Madame A... a également usé de contrainte et de surprise sur ses enfants, en raison de l'ascendant et de l'autorité qu'elle exerçait sur eux en sa qualité de mère et en l'absence du père et du chantage affectif exercé par elle pour ne pas aller en prison.
Ces agissements répétés commis, d'une part par la propre mère des enfants, déjà gravement traumatisés par les attouchements dont ils avaient été victimes de la part de leur propre père, d'autre part par le concubin de la mère des enfants justifient que soit prononcée à l'encontre de deux prévenus la peine de 4 ans d'emprisonnement, dont deux ans avec sursis et mise à l'épreuve pendant 3 ans, avec obligation d'indemniser les victimes.

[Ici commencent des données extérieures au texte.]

-- pv_equiv track=rewrite | github.com/Rophu/travail-IUT | ExoMdP.py | comporte_au_moins_huit_caracteres
-- ===== SOURCE A (Python) =====
-- def comporte_au_moins_huit_caracteres(chaine):
--     """
--     verifie si chaine comporte au moins 8 caracteres
--     paramètres formels: chaine, une chaine de caractères(type str)
--     résultat: "chaine_de_au_moins_huit_caractere", un booléen. il est True
--               si la chaine comporte au moins 8 caractères, False sinon
--     invariant: le nombre de caractères inférieur à 8 dans chaine de
--                 l'indice 0 à 'indice'-1
--     """
--     indice=0
--     chaine_de_au_moins_huit_caractere=False
--     while  indice<len(chaine) and not chaine_de_au_moins_huit_caractere:
--         if indice>7:
--             chaine_de_au_moins_huit_caractere=True
--         indice+=1
--     return chaine_de_au_moins_huit_caractere
-- ===== SOURCE B (Python) =====
-- def comporte_au_moins_huit_caracteres(chaine):
--     return len(chaine) >= 8
-- ===== Notes on version B (the rewrite author's own statement) =====
-- stated objective: simpler
-- what changed: Replaces the counting while-loop and flag with a single closed-form length comparison len(chaine) >= 8.
-- intended difference: On strings of exactly 8 characters A returns False (its flag is only set at index 8, i.e. length >= 9) while B returns True, which is the intended value given the function's name and docstring (at least 8 characters). — e.g. on comporte_au_moins_huit_caracteres("abcdefgh"): A returns false, B returns true
import Mathlib
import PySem

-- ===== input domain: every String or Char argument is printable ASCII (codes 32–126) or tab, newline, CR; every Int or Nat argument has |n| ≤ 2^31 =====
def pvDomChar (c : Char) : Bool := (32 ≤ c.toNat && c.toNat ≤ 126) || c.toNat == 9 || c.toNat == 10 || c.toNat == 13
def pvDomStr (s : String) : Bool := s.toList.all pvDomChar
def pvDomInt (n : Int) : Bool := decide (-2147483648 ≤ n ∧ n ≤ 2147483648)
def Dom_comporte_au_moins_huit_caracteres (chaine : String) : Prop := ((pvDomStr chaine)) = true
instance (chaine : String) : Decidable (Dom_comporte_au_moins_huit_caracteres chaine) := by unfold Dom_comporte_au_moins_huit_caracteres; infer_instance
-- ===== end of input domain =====

-- B replaces A's counting while-loop with the closed-form comparison len >= 8 (simpler);
-- A has an off-by-one and returns True only for length >= 9, stated as D_ below.


-- ===== PORT A =====
-- the while loop of A: state (indice, flag); one recursive call per iteration
def pvLoopA (len indice : Nat) (flag : Bool) : Bool :=
  if indice < len ∧ flag = false then
    pvLoopA len (indice + 1) (if indice > 7 then true else flag)
  else flag
termination_by len - indice

def comporte_au_moins_huit_caracteres (chaine : String) : Bool :=
  pvLoopA chaine.toList.length 0 false

-- ===== PORT B =====
def comporte_au_moins_huit_caracteres_alt (chaine : String) : Bool :=
  decide (8 ≤ chaine.toList.length)

-- ===== PRECONDITION & SPEC =====
-- On strings of exactly 8 characters A returns False (its flag is only set at index 8,
-- i.e. only for length >= 9) while B returns True, the intended value given the function's name and docstring (at least 8 characters).
def D_comporte_au_moins_huit_caracteres (chaine : String) : Prop := chaine.toList.length = 8
instance (chaine : String) : Decidable (D_comporte_au_moins_huit_caracteres chaine) := by unfold D_comporte_au_moins_huit_caracteres; infer_instance

def Spec_comporte_au_moins_huit_caracteres (chaine : String) (out : Bool) : Prop :=
  ¬ D_comporte_au_moins_huit_caracteres chaine → out = comporte_au_moins_huit_caracteres_alt chaine
instance (chaine : String) (out : Bool) : Decidable (Spec_comporte_au_moins_huit_caracteres chaine out) := by unfold Spec_comporte_au_moins_huit_caracteres; infer_instance

def pvDiffWitness_comporte_au_moins_huit_caracteres : String := "abcdefgh"
def pvDiffWitnessOut_comporte_au_moins_huit_caracteres : Bool × Bool := (false, true)

-- ===== CLAIM =====
def Claim_unchanged_comporte_au_moins_huit_caracteres : Prop := ∀ (chaine : String), Dom_comporte_au_moins_huit_caracteres chaine → Spec_comporte_au_moins_huit_caracteres chaine (comporte_au_moins_huit_caracteres chaine)
def Claim_changed_comporte_au_moins_huit_caracteres : Prop := Dom_comporte_au_moins_huit_caracteres (pvDiffWitness_comporte_au_moins_huit_caracteres) ∧ D_comporte_au_moins_huit_caracteres (pvDiffWitness_comporte_au_moins_huit_caracteres) ∧ comporte_au_moins_huit_caracteres (pvDiffWitness_comporte_au_moins_huit_caracteres) = pvDiffWitnessOut_comporte_au_moins_huit_caracteres.1 ∧ comporte_au_moins_huit_caracteres_alt (pvDiffWitness_comporte_au_moins_huit_caracteres) = pvDiffWitnessOut_comporte_au_moins_huit_caracteres.2 ∧ pvDiffWitnessOut_comporte_au_moins_huit_caracteres.1 ≠ pvDiffWitnessOut_comporte_au_moins_huit_caracteres.2
def Claim_exact_comporte_au_moins_huit_caracteres : Prop := ∀ (chaine : String), Dom_comporte_au_moins_huit_caracteres chaine → D_comporte_au_moins_huit_caracteres chaine → comporte_au_moins_huit_caracteres chaine ≠ comporte_au_moins_huit_caracteres_alt chaine

-- ===== LEMMAS AND PROOFS =====
lemma pvLoopA_true (len indice : Nat) : pvLoopA len indice true = true := by
  unfold pvLoopA; simp

-- characterisation of A's loop: from any indice ≤ 8 with flag still false,
-- the loop returns true exactly when len ≥ 9
lemma pvLoopA_char : ∀ (k len indice : Nat), 9 - indice ≤ k → indice ≤ 8 →
    pvLoopA len indice false = decide (9 ≤ len) := by
  intro k
  induction k with
  | zero => intro len i hk hi; omega
  | succ k ih =>
    intro len i hk hi
    unfold pvLoopA
    by_cases hlt : i < len
    · simp only [hlt, true_and]
      by_cases h7 : i > 7
      · have h8 : i = 8 := by omega
        simp [h7, pvLoopA_true, show (9 : Nat) ≤ len by omega]
      · simp only [if_neg h7]
        rw [if_pos (by simp)]
        exact ih len (i + 1) (by omega) (by omega)
    · simp [hlt, show ¬ (9 ≤ len) by omega]

lemma portA_eq (chaine : String) :
    comporte_au_moins_huit_caracteres chaine = decide (9 ≤ chaine.toList.length) := by
  exact pvLoopA_char 9 _ 0 (by omega) (by omega)

-- ===== VERDICT =====
theorem comporte_au_moins_huit_caracteres_spec : Claim_unchanged_comporte_au_moins_huit_caracteres := by
  intro chaine _ hD
  rw [portA_eq]
  unfold comporte_au_moins_huit_caracteres_alt
  unfold D_comporte_au_moins_huit_caracteres at hD
  simp only [decide_eq_decide]
  omega

theorem comporte_au_moins_huit_caracteres_changed : Claim_changed_comporte_au_moins_huit_caracteres := by
  unfold Claim_changed_comporte_au_moins_huit_caracteres
  refine ⟨by decide, by decide, ?_, by decide, by decide⟩
  rw [portA_eq]; decide

theorem comporte_au_moins_huit_caracteres_tight : Claim_exact_comporte_au_moins_huit_caracteres := by
  intro chaine _ hD
  rw [portA_eq]
  unfold comporte_au_moins_huit_caracteres_alt D_comporte_au_moins_huit_caracteres at *
  simp [hD]
-- pv_equiv track=rewrite | github.com/DeepLearnPhysics/spine-prod | src/file_handler.py | chunk_files
-- ===== SOURCE A (Python) =====
-- from typing import List
--
-- def chunk_files(
--     files: List[str], max_array_size: int, files_per_task: int
-- ) -> List[List[str]]:
--     """Split files into chunks for array jobs.
--
--     Parameters
--     ----------
--     files : List[str]
--         List of file paths to process
--     max_array_size : int
--         Maximum array size for SLURM job arrays
--     files_per_task : int
--         Number of files to process per array task
--
--     Returns
--     -------
--     List[List[str]]
--         List of file chunks, each chunk is a list of file groups,
--         where each group contains files_per_task individual files
--     """
--     # Group files by files_per_task
--     file_groups = []
--     for i in range(0, len(files), files_per_task):
--         group = files[i : i + files_per_task]
--         file_groups.append(group)
--
--     # Split into chunks that fit array size limit
--     chunks = []
--     for i in range(0, len(file_groups), max_array_size):
--         chunks.append(file_groups[i : i + max_array_size])
--
--     return chunks
-- ===== SOURCE B (Python) =====
-- from typing import List
--
--
-- def chunk_files(
--     files: List[str], max_array_size: int, files_per_task: int
-- ) -> List[List[str]]:
--     """Single-pass grouping: accumulate files into the current group and the
--     current chunk as we stream over the list, never building the flat
--     file_groups list.  Non-positive sizes yield no chunks."""
--     if files_per_task < 1 or max_array_size < 1:
--         return []
--     chunks = []
--     chunk = []
--     group = []
--     for f in files:
--         group.append(f)
--         if len(group) == files_per_task:
--             chunk.append(group)
--             group = []
--             if len(chunk) == max_array_size:
--                 chunks.append(chunk)
--                 chunk = []
--     if group:
--         chunk.append(group)
--     if chunk:
--         chunks.append(chunk)
--     return chunks
-- ===== Notes on version B (the rewrite author's own statement) =====
-- stated objective: alternative
-- what changed: Replaces the two sequential range/slice passes (group, then chunk the group list) by one streaming pass over the files with group/chunk/chunks accumulators, never materializing the flat file_groups list.
import Mathlib
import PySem

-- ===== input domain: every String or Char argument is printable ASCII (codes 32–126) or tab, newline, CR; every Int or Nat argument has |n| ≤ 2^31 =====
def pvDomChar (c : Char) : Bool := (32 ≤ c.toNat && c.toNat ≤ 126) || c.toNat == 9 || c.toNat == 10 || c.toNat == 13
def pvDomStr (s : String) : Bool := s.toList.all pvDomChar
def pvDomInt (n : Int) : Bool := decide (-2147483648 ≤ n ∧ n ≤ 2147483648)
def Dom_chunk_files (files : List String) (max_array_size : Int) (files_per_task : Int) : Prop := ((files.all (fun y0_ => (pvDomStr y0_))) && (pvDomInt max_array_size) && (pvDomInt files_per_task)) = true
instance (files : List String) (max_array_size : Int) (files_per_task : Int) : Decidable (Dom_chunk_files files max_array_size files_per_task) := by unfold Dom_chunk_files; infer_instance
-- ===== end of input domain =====

-- B replaces A's two sequential range/slice passes by one streaming pass with group/chunk accumulators (alternative decomposition, same cost); return values proved equal whenever A returns (Pre_ excludes only the zero step sizes, on which A raises ValueError).


-- ===== PORT A =====
-- literal transliteration of A: first loop builds file_groups by slicing with
-- stride files_per_task, second loop slices file_groups with stride max_array_size
def chunk_files (files : List String) (max_array_size : Int) (files_per_task : Int) : List (List (List String)) :=
  let file_groups : List (List String) :=
    (PySem.List.pyRange 0 files.length files_per_task).foldl
      (fun acc i => acc ++ [PySem.List.slice files (some i) (some (i + files_per_task))]) []
  (PySem.List.pyRange 0 file_groups.length max_array_size).foldl
    (fun acc i => acc ++ [PySem.List.slice file_groups (some i) (some (i + max_array_size))]) []

-- ===== PORT B =====
-- B's single streaming pass: state (chunks, chunk, group)
def chunkFilesAltStep (max_array_size : Int) (files_per_task : Int)
    (st : List (List (List String)) × List (List String) × List String) (f : String) :
    List (List (List String)) × List (List String) × List String :=
  let chunks := st.1
  let chunk := st.2.1
  let group := st.2.2 ++ [f]
  if (group.length : Int) = files_per_task then
    let chunk := chunk ++ [group]
    if (chunk.length : Int) = max_array_size then (chunks ++ [chunk], [], [])
    else (chunks, chunk, [])
  else (chunks, chunk, group)

def chunk_files_alt (files : List String) (max_array_size : Int) (files_per_task : Int) : List (List (List String)) :=
  if files_per_task < 1 ∨ max_array_size < 1 then []
  else
    let st := files.foldl (chunkFilesAltStep max_array_size files_per_task) ([], [], [])
    let chunks := st.1
    let chunk := st.2.1
    let group := st.2.2
    let chunk := if group ≠ [] then chunk ++ [group] else chunk
    if chunk ≠ [] then chunks ++ [chunk] else chunks

-- ===== PRECONDITION & SPEC =====
-- Pre_ excludes exactly the inputs where A raises: range() raises ValueError when a step
-- (files_per_task, or max_array_size in the second loop) is zero.
def Pre_chunk_files (files : List String) (max_array_size : Int) (files_per_task : Int) : Prop :=
  files_per_task ≠ 0 ∧ max_array_size ≠ 0
instance (files : List String) (max_array_size : Int) (files_per_task : Int) : Decidable (Pre_chunk_files files max_array_size files_per_task) := by unfold Pre_chunk_files; infer_instance

def pvWitness_chunk_files : List String × Int × Int := (["a"], 1, 1)

def Spec_chunk_files (files : List String) (max_array_size : Int) (files_per_task : Int) (out : List (List (List String))) : Prop := out = chunk_files_alt files max_array_size files_per_task
instance (files : List String) (max_array_size : Int) (files_per_task : Int) (out : List (List (List String))) : Decidable (Spec_chunk_files files max_array_size files_per_task out) := by unfold Spec_chunk_files; infer_instance

-- ===== CLAIM (what is proved, stated in full; the proofs are below) =====
def Claim_equal_chunk_files : Prop := ∀ (files : List String) (max_array_size : Int) (files_per_task : Int), Dom_chunk_files files max_array_size files_per_task → Pre_chunk_files files max_array_size files_per_task → Spec_chunk_files files max_array_size files_per_task (chunk_files files max_array_size files_per_task)
-- pv_equiv track=rewrite | github.com/niragui/billboard_artist | src/id_finder.py | read_id_from_content
-- ===== SOURCE A (Python) =====
-- ARTIST_ID_HEADER = "data-artist-id"
--
-- def read_id_from_content(
--                          artist_content: str):
--     """
--     Given an artist content from its website, it reads
--     the artist id stored in it.
--
--     Parameters:
--         - artist_content: Content found in the artist website
--     """
--     artist_id = None
--
--     for line in artist_content.split("\n"):
--         start = line.find(ARTIST_ID_HEADER)
--
--         if start < 0:
--             continue
--
--         real_start = line.find("\"", start) + 1
--         end = line.find("\"", real_start)
--
--         artist_id = line[real_start: end]
--
--     return artist_id
-- ===== SOURCE B (Python) =====
-- ARTIST_ID_HEADER = "data-artist-id"
--
-- def read_id_from_content(artist_content: str):
--     for line in reversed(artist_content.split("\n")):
--         start = line.find(ARTIST_ID_HEADER)
--         if start < 0:
--             continue
--         real_start = line.find("\"", start) + 1
--         end = line.find("\"", real_start)
--         return line[real_start: end]
--     return None
-- ===== Notes on version B (the rewrite author's own statement) =====
-- stated objective: simpler
-- what changed: Replaces the full forward scan that keeps overwriting an accumulator with an early-terminating reverse scan that returns on the first matching line; the per-line parse is kept verbatim.
import Mathlib
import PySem

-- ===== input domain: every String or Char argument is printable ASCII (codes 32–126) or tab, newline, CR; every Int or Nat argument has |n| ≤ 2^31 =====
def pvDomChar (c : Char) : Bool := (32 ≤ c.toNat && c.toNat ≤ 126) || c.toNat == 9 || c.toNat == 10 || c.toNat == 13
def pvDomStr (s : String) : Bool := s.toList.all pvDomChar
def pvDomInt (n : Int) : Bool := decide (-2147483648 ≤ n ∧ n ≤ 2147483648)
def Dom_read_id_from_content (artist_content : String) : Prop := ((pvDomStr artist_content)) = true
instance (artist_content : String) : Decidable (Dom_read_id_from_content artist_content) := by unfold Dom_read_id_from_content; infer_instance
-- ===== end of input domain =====

-- B replaces A's accumulate-last full forward scan by an early-returning reverse scan over the lines,
-- with the per-line parse kept verbatim; return values are identical (objective: simpler).

-- ===== PORT A =====
def read_id_from_content (artist_content : String) : Option String :=
  ((PySem.Str.split? artist_content "\n").getD []).foldl
    (fun artist_id line =>
      let start := PySem.Str.find line "data-artist-id"
      if start < 0 then artist_id
      else
        let real_start := PySem.Str.findFrom line "\"" start + 1
        let stop := PySem.Str.findFrom line "\"" real_start
        some (PySem.Str.slice line (some real_start) (some stop)))
    none

-- ===== PORT B =====
def pvRevScan : List String → Option String
  | [] => none
  | line :: rest =>
      let start := PySem.Str.find line "data-artist-id"
      if start < 0 then pvRevScan rest
      else
        let real_start := PySem.Str.findFrom line "\"" start + 1
        let stop := PySem.Str.findFrom line "\"" real_start
        some (PySem.Str.slice line (some real_start) (some stop))

def read_id_from_content_alt (artist_content : String) : Option String :=
  pvRevScan ((PySem.Str.split? artist_content "\n").getD []).reverse

-- ===== PRECONDITION & SPEC =====
def Spec_read_id_from_content (artist_content : String) (out : Option String) : Prop := out = read_id_from_content_alt artist_content
instance (artist_content : String) (out : Option String) : Decidable (Spec_read_id_from_content artist_content out) := by unfold Spec_read_id_from_content; infer_instance

-- ===== CLAIM (what is proved, stated in full; the proofs are below) =====
def Claim_equal_read_id_from_content : Prop := ∀ (artist_content : String), Dom_read_id_from_content artist_content → Spec_read_id_from_content artist_content (read_id_from_content artist_content)

-- ===== LEMMAS AND PROOFS =====

theorem pvRevScan_append (l1 l2 : List String) :
    pvRevScan (l1 ++ l2) =
      match pvRevScan l1 with
      | some v => some v
      | none => pvRevScan l2 := by
  induction l1 with
  | nil => simp [pvRevScan]
  | cons x xs ih =>
      simp only [List.cons_append, pvRevScan]
      split_ifs <;> simp [ih]

theorem foldl_eq_revScan (xs : List String) (acc : Option String) :
    xs.foldl
      (fun artist_id line =>
        let start := PySem.Str.find line "data-artist-id"
        if start < 0 then artist_id
        else
          let real_start := PySem.Str.findFrom line "\"" start + 1
          let stop := PySem.Str.findFrom line "\"" real_start
          some (PySem.Str.slice line (some real_start) (some stop)))
      acc =
    match pvRevScan xs.reverse with
    | some v => some v
    | none => acc := by
  induction xs generalizing acc with
  | nil => simp [pvRevScan]
  | cons x xs ih =>
      simp only [List.foldl_cons, List.reverse_cons, ih, pvRevScan_append]
      simp only [pvRevScan]
      split_ifs <;> cases pvRevScan xs.reverse <;> simp

-- ===== VERDICT (by name: the statement is the Claim_ definition above) =====
theorem read_id_from_content_spec : Claim_equal_read_id_from_content := by
  intro s _
  unfold Spec_read_id_from_content read_id_from_content read_id_from_content_alt
  rw [foldl_eq_revScan]
  cases pvRevScan ((PySem.Str.split? s "\n").getD []).reverse <;> simp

En revanche, il n'y a pas lieu de prononcer le retrait total ou partiel de l'autorité parentale à l'égard de Madame A..., les quelques pièces du dossier d'assistance éducative jointes à la procédure pénale étant insuffisantes pour apprécier la portée d'une telle décision et les enfants ayant à maintes reprises, y compris à l'audience, exprimé leur amour pour leur mère, même s'ils ne sont pas actuellement demandeurs d'un rétablissement de contacts.
Sur l'action civile :
Les prévenus ne sauraient tirer argument devant la Cour du fait que l'Association Socio-Educative de Contrôle Judiciaire du Pas-de-Calais est intervenue dans cette affaire en qualité d'administrateur ad hoc des enfants, alors même qu'elle a été désigné le 10 avril 2006 par le parquet de Boulogne sur Mer, avant l'audience du Tribunal Correctionnel, pour assurer la représentation des mineurs et défendre leurs intérêts, leurs représentants légaux étant défaillants et leur propre mère étant prévenue dans le dossier. En outre, bien que la prétendue incompatibilité plaidée par Maître RIGLAIRE ait été connue en première instance, aucun des prévenus n'a alors soulevé de moyen tenant à l'irrecevabilité de la constitution de partie civile de l'ASEJ. Faute de circonstances nouvelles, le moyen ne saurait être soulevé pour la première fois en cause d'appel.
En conséquence, la constitution de partie civile de l'ASEJ doit être déclarée recevable.
La nature des gestes commis à l'encontre des trois enfants par les prévenus, leur répétition dans le temps, les liens affectifs qui unissaient les prévenus aux jeunes victimes et les répercussions qu'ont pu avoir les attouchements commis ou qu'il sont susceptibles d'avoir à l'avenir justifient que soit allouée à chacune des trois victimes la somme de 8000 € à titre de dommages-intérêts, que Corinne A... et Franck X... devront payer in solidum.
PAR CES MOTIFS
LA COUR, statuant publiquement, contradictoirement, Franck X... et les conseils des prévenus étant présents au prononcé,
Déclare les appels recevables,
AU FOND,
Infirmant le jugement déféré,
Sur l'action publique :
Déclare Corinne A... et Franck X... coupables des infractions qui leur sont reprochées,
En répression, les condamne chacun à la peine de 4 ans d'emprisonnement, dont deux ans assortis d'un sursis avec mise à l'épreuve pendant 3 ans, avec obligation d'indemniser les victimes,
Constate l'inscription de Corinne A... et de Franck X... au fichier national automatisé des auteurs d'infractions sexuelles (FIJAIS)
Dit n'y avoir lieu à prononcer le retrait total ou partiel de l'autorité parentale à l'encontre de Madame A....
La présente décision est assujettie à un droit fixe de procédure d'un montant de 120 euros dont est redevable les condamnés.
Sur l'action civile :
Déclare recevable la constitution de partie civile de l'Association Socio-Educative et Judiciaire du Pas-de-Calais, ès qualité d'administrateur ad hoc des mineurs Soulyvan, Britany et Célaine D...,
Condamne Franck X... et Corinne A..., in solidum, à payer à l'ASEJ, ès qualité d'administrateur ad hoc des mineurs Soulyvan, Britany et Célaine D... la somme de 8000 € à titre de dommages-intérêts pour chacun des mineurs.